__The task__.
In the records that follow, find each line containing "pass" and copy it.

__Dataset content__.
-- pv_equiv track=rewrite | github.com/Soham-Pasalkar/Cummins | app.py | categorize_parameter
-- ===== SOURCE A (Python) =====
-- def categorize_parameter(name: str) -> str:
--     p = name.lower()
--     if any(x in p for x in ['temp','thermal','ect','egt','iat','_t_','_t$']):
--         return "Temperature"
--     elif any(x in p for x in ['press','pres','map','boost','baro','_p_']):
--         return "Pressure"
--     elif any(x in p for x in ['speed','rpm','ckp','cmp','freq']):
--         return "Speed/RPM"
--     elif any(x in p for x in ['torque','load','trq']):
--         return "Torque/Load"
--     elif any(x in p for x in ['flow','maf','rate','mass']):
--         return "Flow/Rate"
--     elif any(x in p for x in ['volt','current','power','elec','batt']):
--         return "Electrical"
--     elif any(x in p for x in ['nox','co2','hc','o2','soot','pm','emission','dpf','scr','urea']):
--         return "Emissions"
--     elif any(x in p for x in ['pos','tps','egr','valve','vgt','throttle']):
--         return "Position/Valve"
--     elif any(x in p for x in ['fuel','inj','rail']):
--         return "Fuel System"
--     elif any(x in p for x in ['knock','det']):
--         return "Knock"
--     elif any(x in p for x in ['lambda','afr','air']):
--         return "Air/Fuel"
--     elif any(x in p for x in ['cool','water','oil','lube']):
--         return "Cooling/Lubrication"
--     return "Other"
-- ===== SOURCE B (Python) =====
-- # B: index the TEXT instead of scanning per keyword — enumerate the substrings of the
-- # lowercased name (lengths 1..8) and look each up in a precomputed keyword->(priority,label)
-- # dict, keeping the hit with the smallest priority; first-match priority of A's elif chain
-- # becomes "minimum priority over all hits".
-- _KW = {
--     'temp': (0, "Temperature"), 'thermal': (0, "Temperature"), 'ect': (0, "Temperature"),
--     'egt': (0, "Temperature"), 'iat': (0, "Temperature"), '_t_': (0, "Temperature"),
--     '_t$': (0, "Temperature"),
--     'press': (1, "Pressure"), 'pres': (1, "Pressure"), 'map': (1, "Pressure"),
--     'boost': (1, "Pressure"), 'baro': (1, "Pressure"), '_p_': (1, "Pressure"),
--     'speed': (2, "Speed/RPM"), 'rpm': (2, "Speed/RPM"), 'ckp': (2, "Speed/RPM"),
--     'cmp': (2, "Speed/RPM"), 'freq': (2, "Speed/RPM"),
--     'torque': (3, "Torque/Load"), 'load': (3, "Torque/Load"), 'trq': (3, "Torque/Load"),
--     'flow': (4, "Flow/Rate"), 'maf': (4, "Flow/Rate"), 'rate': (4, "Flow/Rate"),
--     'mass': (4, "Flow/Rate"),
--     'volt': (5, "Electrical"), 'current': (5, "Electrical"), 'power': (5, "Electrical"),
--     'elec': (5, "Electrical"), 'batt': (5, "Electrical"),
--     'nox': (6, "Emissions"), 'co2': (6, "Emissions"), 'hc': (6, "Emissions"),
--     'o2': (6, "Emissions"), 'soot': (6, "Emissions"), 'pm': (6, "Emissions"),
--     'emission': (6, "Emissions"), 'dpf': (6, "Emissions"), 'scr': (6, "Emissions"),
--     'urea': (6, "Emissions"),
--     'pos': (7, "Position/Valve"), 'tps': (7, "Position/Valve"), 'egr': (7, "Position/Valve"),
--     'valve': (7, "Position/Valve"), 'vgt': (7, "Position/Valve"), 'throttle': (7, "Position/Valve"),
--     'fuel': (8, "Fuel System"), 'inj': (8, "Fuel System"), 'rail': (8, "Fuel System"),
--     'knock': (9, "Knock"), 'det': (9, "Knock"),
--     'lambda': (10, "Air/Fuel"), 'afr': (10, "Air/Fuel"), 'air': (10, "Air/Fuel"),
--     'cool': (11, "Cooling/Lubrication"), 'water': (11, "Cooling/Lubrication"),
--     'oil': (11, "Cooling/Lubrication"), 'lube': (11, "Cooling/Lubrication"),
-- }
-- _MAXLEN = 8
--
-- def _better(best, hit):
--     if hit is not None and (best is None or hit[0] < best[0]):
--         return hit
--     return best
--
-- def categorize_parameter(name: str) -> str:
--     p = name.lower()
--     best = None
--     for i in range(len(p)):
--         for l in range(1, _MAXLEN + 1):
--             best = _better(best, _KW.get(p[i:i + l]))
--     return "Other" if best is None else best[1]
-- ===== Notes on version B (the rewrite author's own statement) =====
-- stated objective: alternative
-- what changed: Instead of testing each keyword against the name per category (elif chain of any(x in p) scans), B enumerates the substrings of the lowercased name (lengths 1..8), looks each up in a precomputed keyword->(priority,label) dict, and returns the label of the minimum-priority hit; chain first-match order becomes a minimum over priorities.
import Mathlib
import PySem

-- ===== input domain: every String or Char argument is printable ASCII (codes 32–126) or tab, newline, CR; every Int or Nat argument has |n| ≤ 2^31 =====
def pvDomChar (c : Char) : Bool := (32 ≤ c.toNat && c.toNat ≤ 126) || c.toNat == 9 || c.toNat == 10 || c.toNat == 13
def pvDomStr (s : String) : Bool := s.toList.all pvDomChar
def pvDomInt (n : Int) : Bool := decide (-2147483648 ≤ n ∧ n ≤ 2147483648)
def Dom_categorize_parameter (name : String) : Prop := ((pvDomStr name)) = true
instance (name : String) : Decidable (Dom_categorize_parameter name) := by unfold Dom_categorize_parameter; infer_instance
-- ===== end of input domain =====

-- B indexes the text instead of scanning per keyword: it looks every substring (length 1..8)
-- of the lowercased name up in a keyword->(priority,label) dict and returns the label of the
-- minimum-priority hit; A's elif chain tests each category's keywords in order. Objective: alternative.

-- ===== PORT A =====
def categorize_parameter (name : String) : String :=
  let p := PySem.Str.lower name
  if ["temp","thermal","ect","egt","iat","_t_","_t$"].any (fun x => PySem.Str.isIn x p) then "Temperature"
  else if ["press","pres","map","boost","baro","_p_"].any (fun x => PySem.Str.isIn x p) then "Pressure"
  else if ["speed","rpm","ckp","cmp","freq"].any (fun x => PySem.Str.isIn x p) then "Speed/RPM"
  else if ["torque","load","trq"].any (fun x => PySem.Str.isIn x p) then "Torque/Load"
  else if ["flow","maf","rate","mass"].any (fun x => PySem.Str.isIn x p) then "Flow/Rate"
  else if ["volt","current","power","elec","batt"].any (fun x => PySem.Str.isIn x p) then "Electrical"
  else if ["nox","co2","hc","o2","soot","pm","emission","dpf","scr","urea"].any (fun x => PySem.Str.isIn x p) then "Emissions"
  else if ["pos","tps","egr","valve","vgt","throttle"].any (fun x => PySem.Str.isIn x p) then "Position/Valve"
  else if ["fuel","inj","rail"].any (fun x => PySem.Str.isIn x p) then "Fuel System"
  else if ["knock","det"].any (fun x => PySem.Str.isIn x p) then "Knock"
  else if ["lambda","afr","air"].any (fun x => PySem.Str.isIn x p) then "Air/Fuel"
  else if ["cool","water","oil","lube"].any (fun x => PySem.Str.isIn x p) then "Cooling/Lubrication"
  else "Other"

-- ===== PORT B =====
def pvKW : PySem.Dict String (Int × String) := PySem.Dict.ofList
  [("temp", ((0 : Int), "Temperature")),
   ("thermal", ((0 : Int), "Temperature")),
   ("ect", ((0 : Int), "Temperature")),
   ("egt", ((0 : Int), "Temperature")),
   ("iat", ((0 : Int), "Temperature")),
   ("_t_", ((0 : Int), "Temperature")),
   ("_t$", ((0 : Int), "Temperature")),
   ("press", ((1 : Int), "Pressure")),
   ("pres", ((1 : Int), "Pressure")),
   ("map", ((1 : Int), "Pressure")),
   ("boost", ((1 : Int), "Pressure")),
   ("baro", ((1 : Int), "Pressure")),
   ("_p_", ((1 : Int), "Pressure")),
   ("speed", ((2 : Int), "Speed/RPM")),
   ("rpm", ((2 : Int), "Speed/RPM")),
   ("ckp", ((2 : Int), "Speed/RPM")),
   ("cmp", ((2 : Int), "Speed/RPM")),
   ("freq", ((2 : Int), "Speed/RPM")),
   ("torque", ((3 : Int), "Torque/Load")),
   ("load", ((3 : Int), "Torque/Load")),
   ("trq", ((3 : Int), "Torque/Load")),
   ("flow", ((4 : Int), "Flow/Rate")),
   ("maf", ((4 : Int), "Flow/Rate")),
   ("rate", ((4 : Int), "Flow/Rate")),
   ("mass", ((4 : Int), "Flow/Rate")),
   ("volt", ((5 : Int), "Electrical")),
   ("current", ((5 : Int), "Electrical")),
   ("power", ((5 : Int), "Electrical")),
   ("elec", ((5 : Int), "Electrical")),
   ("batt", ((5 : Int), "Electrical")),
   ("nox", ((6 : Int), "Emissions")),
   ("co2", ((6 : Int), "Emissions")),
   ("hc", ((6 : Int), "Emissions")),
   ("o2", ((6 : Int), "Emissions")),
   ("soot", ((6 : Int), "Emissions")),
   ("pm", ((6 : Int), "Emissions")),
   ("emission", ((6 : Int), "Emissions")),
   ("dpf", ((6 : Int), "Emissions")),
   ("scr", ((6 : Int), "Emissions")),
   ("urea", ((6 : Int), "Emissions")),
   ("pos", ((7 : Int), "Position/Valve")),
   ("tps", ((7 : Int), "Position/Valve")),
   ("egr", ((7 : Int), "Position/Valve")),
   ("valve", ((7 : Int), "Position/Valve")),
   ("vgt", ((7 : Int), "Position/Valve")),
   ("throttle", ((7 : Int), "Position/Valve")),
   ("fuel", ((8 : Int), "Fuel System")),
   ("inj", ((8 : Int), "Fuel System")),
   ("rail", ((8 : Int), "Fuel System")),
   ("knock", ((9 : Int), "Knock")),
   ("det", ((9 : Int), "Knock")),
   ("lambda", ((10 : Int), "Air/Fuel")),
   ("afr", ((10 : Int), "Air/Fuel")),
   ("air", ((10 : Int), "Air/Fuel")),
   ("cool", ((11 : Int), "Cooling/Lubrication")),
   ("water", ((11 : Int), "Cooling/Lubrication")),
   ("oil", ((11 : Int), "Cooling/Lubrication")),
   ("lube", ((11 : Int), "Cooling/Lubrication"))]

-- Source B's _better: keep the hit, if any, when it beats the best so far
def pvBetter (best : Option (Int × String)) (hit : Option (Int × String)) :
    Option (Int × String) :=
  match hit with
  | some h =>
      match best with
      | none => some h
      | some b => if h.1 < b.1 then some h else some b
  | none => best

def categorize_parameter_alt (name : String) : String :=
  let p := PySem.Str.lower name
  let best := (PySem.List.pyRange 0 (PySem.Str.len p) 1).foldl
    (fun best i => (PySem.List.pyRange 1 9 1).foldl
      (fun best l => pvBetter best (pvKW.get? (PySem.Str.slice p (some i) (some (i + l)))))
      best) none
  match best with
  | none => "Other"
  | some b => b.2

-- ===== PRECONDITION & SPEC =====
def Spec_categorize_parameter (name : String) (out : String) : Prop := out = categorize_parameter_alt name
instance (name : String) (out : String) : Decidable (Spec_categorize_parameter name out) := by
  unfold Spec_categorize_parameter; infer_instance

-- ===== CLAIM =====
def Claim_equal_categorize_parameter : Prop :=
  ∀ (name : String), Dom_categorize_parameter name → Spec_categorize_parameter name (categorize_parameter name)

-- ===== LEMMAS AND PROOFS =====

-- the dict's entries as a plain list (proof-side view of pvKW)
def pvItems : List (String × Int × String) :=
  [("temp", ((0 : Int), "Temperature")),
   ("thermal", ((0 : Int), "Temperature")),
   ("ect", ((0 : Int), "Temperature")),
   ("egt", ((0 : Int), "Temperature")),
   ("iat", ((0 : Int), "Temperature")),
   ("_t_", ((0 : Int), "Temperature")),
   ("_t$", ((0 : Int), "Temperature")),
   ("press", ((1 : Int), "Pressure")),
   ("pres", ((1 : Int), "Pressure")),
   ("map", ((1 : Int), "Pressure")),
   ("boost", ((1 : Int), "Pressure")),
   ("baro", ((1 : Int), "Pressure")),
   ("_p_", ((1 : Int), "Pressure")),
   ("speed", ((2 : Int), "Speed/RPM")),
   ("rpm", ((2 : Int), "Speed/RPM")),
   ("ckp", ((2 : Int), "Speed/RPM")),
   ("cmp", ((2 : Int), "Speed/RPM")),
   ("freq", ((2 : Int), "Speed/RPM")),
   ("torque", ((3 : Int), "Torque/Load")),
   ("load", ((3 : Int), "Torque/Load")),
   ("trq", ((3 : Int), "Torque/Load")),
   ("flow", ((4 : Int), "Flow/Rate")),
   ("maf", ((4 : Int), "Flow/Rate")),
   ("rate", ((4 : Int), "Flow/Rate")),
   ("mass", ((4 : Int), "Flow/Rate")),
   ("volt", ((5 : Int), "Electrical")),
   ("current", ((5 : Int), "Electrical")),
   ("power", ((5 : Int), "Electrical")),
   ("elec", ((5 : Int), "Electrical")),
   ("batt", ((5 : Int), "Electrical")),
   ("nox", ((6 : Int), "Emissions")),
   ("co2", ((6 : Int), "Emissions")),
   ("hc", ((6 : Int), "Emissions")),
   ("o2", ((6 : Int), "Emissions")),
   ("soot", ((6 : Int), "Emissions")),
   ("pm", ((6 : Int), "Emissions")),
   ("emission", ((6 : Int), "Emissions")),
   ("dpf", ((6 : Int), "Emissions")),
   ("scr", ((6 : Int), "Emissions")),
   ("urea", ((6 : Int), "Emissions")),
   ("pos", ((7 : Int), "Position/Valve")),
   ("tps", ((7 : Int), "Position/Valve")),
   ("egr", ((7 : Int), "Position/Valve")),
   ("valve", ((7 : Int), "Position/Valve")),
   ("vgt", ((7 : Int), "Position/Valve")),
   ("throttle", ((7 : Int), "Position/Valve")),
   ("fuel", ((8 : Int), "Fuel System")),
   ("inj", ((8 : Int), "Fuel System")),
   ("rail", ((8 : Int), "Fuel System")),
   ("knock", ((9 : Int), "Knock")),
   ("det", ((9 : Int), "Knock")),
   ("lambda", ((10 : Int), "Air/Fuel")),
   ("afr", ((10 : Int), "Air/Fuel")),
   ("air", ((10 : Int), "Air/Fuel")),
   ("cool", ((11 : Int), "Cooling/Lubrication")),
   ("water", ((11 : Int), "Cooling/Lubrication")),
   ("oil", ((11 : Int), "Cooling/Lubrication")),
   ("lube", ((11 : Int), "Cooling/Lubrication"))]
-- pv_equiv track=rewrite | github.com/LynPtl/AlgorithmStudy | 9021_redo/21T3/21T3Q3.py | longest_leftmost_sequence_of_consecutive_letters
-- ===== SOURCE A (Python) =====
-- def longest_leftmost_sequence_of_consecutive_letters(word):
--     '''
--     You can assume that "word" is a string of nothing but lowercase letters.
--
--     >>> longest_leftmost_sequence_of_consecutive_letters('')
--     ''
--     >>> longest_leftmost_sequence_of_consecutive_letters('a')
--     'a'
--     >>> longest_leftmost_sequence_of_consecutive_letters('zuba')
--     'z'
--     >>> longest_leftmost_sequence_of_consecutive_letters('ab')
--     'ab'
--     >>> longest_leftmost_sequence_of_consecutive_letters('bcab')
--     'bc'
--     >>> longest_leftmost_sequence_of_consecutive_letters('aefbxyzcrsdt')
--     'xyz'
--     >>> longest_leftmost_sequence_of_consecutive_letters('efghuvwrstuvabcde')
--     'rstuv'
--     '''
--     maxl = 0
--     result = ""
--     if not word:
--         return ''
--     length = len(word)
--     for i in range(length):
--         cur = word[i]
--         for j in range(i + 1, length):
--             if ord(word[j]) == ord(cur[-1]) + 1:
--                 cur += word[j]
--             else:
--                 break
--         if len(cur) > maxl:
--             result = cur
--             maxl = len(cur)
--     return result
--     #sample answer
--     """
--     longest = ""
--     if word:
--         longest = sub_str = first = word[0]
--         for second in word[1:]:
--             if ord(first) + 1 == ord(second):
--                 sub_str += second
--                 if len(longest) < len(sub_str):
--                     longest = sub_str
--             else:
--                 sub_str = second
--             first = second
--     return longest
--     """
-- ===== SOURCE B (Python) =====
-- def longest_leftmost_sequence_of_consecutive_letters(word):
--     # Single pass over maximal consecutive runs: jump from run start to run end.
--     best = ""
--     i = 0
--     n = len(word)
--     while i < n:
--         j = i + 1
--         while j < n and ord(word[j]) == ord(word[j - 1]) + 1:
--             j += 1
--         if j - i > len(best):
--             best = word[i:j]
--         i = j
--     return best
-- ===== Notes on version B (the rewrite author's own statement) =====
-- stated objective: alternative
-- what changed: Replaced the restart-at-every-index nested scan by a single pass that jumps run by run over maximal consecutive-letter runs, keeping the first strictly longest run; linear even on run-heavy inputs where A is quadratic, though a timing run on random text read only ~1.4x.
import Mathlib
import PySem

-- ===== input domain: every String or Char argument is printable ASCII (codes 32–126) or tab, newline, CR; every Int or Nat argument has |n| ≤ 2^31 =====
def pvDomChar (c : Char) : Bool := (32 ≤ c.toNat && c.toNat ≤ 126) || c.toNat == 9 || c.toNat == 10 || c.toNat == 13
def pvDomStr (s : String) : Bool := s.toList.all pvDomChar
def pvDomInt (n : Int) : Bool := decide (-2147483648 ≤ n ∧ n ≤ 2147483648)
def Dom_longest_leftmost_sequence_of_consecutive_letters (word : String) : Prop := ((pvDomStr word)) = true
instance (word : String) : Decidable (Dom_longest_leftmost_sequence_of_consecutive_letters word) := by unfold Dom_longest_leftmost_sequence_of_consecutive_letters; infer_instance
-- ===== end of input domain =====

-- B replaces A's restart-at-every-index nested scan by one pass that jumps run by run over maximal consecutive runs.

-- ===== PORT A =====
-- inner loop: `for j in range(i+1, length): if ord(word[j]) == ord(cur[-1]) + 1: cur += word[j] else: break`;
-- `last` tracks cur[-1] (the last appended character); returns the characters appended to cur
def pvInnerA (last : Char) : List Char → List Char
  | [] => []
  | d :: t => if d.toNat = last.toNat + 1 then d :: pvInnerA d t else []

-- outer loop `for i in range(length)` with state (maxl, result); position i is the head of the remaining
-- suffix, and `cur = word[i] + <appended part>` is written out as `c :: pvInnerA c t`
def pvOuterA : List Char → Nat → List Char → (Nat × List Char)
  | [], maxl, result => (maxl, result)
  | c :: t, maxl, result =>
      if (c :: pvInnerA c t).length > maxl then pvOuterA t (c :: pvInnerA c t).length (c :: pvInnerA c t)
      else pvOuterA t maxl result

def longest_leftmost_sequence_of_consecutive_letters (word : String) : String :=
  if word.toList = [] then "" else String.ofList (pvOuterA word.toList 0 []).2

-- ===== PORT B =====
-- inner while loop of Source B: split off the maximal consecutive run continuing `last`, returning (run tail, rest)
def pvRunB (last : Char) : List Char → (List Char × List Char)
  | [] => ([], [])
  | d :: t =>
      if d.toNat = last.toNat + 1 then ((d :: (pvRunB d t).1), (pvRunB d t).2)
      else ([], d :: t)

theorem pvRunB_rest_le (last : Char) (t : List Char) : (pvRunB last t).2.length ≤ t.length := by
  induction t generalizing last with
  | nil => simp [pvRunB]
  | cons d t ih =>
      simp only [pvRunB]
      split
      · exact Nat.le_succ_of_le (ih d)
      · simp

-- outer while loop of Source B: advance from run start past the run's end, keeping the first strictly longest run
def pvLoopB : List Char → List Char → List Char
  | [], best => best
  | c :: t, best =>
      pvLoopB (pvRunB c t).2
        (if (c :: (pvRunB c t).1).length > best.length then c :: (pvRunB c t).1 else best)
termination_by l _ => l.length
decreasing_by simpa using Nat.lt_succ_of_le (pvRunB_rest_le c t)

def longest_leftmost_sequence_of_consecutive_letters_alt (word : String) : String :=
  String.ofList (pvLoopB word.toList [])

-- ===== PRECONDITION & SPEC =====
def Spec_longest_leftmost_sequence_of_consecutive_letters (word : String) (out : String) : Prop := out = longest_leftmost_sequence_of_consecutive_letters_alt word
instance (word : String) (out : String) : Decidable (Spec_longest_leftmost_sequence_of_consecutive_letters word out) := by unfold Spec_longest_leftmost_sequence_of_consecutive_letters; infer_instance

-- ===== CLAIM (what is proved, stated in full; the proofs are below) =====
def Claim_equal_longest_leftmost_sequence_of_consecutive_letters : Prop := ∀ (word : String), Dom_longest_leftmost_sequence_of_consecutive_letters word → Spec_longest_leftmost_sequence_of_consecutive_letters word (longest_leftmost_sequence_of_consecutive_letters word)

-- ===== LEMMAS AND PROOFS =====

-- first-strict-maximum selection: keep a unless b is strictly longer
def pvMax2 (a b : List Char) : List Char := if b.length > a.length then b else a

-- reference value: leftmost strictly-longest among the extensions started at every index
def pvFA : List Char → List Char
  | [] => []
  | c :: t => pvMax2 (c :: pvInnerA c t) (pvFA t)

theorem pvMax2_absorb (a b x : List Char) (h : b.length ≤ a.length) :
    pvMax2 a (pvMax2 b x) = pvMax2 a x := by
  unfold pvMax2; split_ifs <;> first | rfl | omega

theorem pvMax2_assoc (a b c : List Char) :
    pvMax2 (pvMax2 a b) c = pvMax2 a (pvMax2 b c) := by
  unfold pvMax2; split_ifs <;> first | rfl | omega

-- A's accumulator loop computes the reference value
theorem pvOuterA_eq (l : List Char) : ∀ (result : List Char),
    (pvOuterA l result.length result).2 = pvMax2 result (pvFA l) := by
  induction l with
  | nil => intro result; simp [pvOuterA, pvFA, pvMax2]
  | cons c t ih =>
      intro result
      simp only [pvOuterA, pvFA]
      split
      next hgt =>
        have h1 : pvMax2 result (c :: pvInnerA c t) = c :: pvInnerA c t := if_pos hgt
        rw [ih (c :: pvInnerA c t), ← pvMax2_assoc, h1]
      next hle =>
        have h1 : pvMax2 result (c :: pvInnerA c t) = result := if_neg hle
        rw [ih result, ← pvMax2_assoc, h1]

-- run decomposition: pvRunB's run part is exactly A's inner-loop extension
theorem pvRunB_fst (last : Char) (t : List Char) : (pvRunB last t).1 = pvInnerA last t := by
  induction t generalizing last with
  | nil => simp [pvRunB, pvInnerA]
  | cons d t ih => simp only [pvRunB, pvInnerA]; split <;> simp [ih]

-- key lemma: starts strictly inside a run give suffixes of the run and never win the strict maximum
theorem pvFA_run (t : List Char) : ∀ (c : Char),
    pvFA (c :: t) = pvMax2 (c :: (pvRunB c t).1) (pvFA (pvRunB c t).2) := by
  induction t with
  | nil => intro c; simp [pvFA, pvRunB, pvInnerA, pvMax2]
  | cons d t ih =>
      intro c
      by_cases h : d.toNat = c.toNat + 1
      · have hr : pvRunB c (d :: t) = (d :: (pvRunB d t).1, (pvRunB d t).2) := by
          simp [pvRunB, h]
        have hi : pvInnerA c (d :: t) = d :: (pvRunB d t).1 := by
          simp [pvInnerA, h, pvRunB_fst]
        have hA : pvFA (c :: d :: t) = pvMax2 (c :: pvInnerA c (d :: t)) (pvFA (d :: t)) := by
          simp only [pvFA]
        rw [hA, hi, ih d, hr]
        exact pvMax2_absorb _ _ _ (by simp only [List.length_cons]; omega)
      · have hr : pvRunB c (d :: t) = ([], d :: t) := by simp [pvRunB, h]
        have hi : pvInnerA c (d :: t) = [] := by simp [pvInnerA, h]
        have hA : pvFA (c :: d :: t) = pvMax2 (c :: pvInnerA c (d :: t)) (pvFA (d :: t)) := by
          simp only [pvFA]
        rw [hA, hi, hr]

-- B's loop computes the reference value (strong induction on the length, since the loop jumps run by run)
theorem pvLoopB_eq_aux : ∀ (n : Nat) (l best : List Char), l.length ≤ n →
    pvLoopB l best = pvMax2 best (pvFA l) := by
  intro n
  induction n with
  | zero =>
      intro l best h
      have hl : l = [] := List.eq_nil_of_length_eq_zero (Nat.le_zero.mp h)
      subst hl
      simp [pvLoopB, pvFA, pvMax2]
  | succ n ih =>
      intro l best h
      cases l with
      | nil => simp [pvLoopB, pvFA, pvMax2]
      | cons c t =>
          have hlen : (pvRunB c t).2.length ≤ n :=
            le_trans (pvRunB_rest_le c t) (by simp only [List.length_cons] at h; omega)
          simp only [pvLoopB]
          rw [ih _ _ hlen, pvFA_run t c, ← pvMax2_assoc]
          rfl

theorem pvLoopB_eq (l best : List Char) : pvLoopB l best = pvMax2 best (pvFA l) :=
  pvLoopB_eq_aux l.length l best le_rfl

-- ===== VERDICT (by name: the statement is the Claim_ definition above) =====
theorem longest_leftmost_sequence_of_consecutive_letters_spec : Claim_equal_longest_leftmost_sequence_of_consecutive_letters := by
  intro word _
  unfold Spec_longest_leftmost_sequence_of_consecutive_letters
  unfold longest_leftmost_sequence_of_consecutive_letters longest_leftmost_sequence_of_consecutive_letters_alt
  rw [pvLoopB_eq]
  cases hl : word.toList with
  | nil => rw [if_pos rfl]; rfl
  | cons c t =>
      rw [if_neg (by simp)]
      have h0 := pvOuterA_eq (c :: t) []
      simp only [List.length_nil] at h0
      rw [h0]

__Problem solution__.
--     # Single pass over maximal consecutive runs: jump from run start to run end.
-- what changed: Replaced the restart-at-every-index nested scan by a single pass that jumps run by run over maximal consecutive-letter runs, keeping the first strictly longest run; linear even on run-heavy inputs where A is quadratic, though a timing run on random text read only ~1.4x.
-- B replaces A's restart-at-every-index nested scan by one pass that jumps run by run over maximal consecutive runs.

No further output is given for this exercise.